Mark Squillace, a former Interior Department lawyer during the Clinton administration who wrote an amicus brief in the Grand Staircase Escalante case arguing that presidents lack authority to shrink national monuments, said the legality argument could end up at the Supreme Court.
“I think the argument that [Trump] has that no such authority is strong,” he said. “The argument is that a one-way authority allows the president to protect lands, and if somebody thinks they shouldn’t be protected, then Congress has to make that decision.”
Squillace said he would find it bizarre if the Trump administration would identify Chuckwalla and Sáttítla for cuts or elimination while largely ignoring the Bears Ear or Grand Staircase Escalante monuments he targeted during his first term.
If the president moves forward with cuts for the two California national monuments, it would fall in line with a secretarial order Burgum signed in February that directed his assistant secretaries “to review and, as appropriate, revise all withdrawn public lands.” That order referred to the Antiquities Act via its designation in the U.S. Code.
The Biden designations for those monuments followed years of advocacy from Native American tribes that consider the covered areas sacred.
At the time, the White House connected the two monument designations to the Biden administration’s America the Beautiful initiative that set a goal of conserving 30 percent of American lands and waters by 2030. It also noted that Biden had acted to conserve roughly 670 million acres through various measures since he took office in January 2021.
While the Chuckwalla and Sáttítla Highlands are widely supported by Native American tribes, the designations sparked criticism from congressional Republicans, including House Natural Resources Chair Bruce Westerman (R-Ark.).
Westerman in January vowed that GOP lawmakers would work “to reverse President Biden’s radical policies” — a pledge Trump himself made on the campaign trail and that he has prioritized accomplishing in the first two months of his second term.
California GOP Rep. Doug LaMalfa, whose district includes the Sáttítla monument has likewise been a vocal critic of the monuments and urged that they be reversed.
“On the whole concept of government overreach and last-minute declarations that have really put a kink in Federal land use, which is important for people, for energy production, and for being able to utilize and enjoy them, what have you, it was very dramatic and very aggressive at the end of the Biden administration,” LaMalfa said on the House floor last month, highlighting both Sáttítla and Chuckwalla sites.
Following the designation of Sattitla monument in January, LaMalfa also said that the site “should be scaled down or reversed later this month.”
But conservation groups condemned the idea of rescinding monuments.

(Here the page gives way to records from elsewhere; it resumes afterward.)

-- pv_equiv track=rewrite | github.com/hhhrrrttt222111/CodeChef | Easy/Dividing Stamps (DIVIDING)/dividing_stamps.py | divideStamps
-- ===== SOURCE A (Python) =====
-- def divideStamps(N, stamps):
--     stamp_count = 0
--     total_per_person = 0
--
--     #Count number of stamps
--     for i in range(len(stamps)):
--         stamp_count += stamps[i]
--
--     #Count number of stamps per person
--     for i in range(N):
--         total_per_person += i
--
--     if stamp_count >= total_per_person:
--         return 'YES'
--     return 'NO'
-- ===== SOURCE B (Python) =====
-- def divideStamps(N, stamps):
--     triangular = N * (N - 1) // 2 if N > 0 else 0
--     return 'YES' if sum(stamps) >= triangular else 'NO'
-- ===== Notes on version B (the rewrite author's own statement) =====
-- stated objective: simpler
-- what changed: Replaced the explicit 0..N-1 accumulation loop by the closed-form triangular number N*(N-1)//2 (0 for non-positive N) and the index loop over stamps by sum(stamps), so the whole function is one arithmetic comparison.
import Mathlib
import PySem

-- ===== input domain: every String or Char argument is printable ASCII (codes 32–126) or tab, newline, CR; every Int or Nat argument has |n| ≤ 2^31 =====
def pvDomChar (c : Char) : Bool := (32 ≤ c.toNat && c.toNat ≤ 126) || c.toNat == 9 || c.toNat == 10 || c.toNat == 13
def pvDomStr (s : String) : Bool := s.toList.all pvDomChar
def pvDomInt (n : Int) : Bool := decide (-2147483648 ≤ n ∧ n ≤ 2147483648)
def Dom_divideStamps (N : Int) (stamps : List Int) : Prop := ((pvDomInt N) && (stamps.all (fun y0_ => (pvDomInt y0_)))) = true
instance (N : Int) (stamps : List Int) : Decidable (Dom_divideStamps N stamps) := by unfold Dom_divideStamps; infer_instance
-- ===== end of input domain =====

-- B replaces both accumulation loops by sum(stamps) and the closed-form triangular number (simpler).

-- ===== PORT A =====
def divideStamps (N : Int) (stamps : List Int) : String :=
  let stamp_count : Int :=
    (PySem.List.pyRange 0 (stamps.length : Int) 1).foldl
      (fun acc i => acc + PySem.List.pyGetD stamps i 0) 0
  let total_per_person : Int :=
    (PySem.List.pyRange 0 N 1).foldl (fun acc i => acc + i) 0
  if stamp_count ≥ total_per_person then "YES" else "NO"

-- ===== PORT B =====
def divideStamps_alt (N : Int) (stamps : List Int) : String :=
  let triangular : Int := if N > 0 then PySem.Int.floordiv (N * (N - 1)) 2 else 0
  if stamps.foldl (fun acc x => acc + x) 0 ≥ triangular then "YES" else "NO"

-- ===== PRECONDITION & SPEC =====
def Spec_divideStamps (N : Int) (stamps : List Int) (out : String) : Prop := out = divideStamps_alt N stamps
instance (N : Int) (stamps : List Int) (out : String) : Decidable (Spec_divideStamps N stamps out) := by unfold Spec_divideStamps; infer_instance

-- ===== CLAIM (what is proved, stated in full; the proofs are below) =====
def Claim_equal_divideStamps : Prop := ∀ (N : Int) (stamps : List Int), Dom_divideStamps N stamps → Spec_divideStamps N stamps (divideStamps N stamps)

-- ===== LEMMAS AND PROOFS =====

-- twice the sum of range(n) is n*(n-1)
theorem pv_two_mul_foldl_range (n : Nat) (a : Int) :
    2 * ((PySem.List.pyRange 0 (n : Int) 1).foldl (fun acc i => acc + i) a)
      = 2 * a + (n : Int) * ((n : Int) - 1) := by
  induction n generalizing a with
  | zero => simp [PySem.List.pyRange_one_eq_nil]
  | succ m ih =>
    have h : PySem.List.pyRange 0 ((m : Int) + 1) 1
        = PySem.List.pyRange 0 (m : Int) 1 ++ [(m : Int)] :=
      PySem.List.pyRange_one_succ_right (by exact_mod_cast Int.natCast_nonneg m)
    push_cast
    rw [h, List.foldl_append]
    simp only [List.foldl]
    have := ih a
    -- fold of appended singleton: first generalize the inner fold
    set s := (PySem.List.pyRange 0 (m : Int) 1).foldl (fun acc i => acc + i) a with hs
    nlinarith [this]

theorem pv_sum_stamps (stamps : List Int) :
    (PySem.List.pyRange 0 (stamps.length : Int) 1).foldl
      (fun acc i => acc + PySem.List.pyGetD stamps i 0) 0
    = stamps.foldl (fun acc x => acc + x) 0 :=
  PySem.List.foldl_pyRange_zero_pyGetD' stamps 0 (fun acc x => acc + x) 0

-- ===== VERDICT (by name: the statement is the Claim_ definition above) =====
theorem divideStamps_spec : Claim_equal_divideStamps := by
  intro N stamps _
  unfold Spec_divideStamps divideStamps divideStamps_alt
  rw [pv_sum_stamps]
  by_cases hN : N > 0
  · have hn : N = ((N.toNat : Nat) : Int) := by omega
    have h2 : 2 * ((PySem.List.pyRange 0 N 1).foldl (fun acc i => acc + i) 0)
        = N * (N - 1) := by
      rw [hn]; simpa using pv_two_mul_foldl_range N.toNat 0
    have hfd : N * (N - 1) / 2
        = (PySem.List.pyRange 0 N 1).foldl (fun acc i => acc + i) 0 := by
      rw [← h2]; exact Int.mul_ediv_cancel_left _ (by norm_num)
    simp only [if_pos hN, PySem.Int.floordiv_eq_ediv_of_pos (show (0:Int) < 2 by norm_num), hfd]
  · have : PySem.List.pyRange 0 N 1 = [] :=
      PySem.List.pyRange_one_eq_nil (by omega)
    simp [hN, this]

“Trump’s gutting of the Chuckwalla and Sáttítla national monuments is a gruesome attack on our system of public lands,” said Ileene Anderson, California desert director at the Center for Biological Diversity, in a statement on Saturday.
“Both these monuments were spearheaded by local Tribes with overwhelming support from local and regional communities including businesses and recreationalists,” Anderson added. “This vindictive and unwarranted action is a slap in the face to Tribes and all supporters of public lands.”
If Trump indeed revokes Biden’s designations, they likely won’t be the last, said Steve Bloch, legal director for the Southern Utah Wilderness Alliance.
“We know Grand Staircase-Escalante and Bears Ears are again under threat with this administration,” Bloch said in an email. “Any decision to attack (or attempt to undo) national monuments is unlawful, short-sighted, and will be judged harshly by current and future generations.”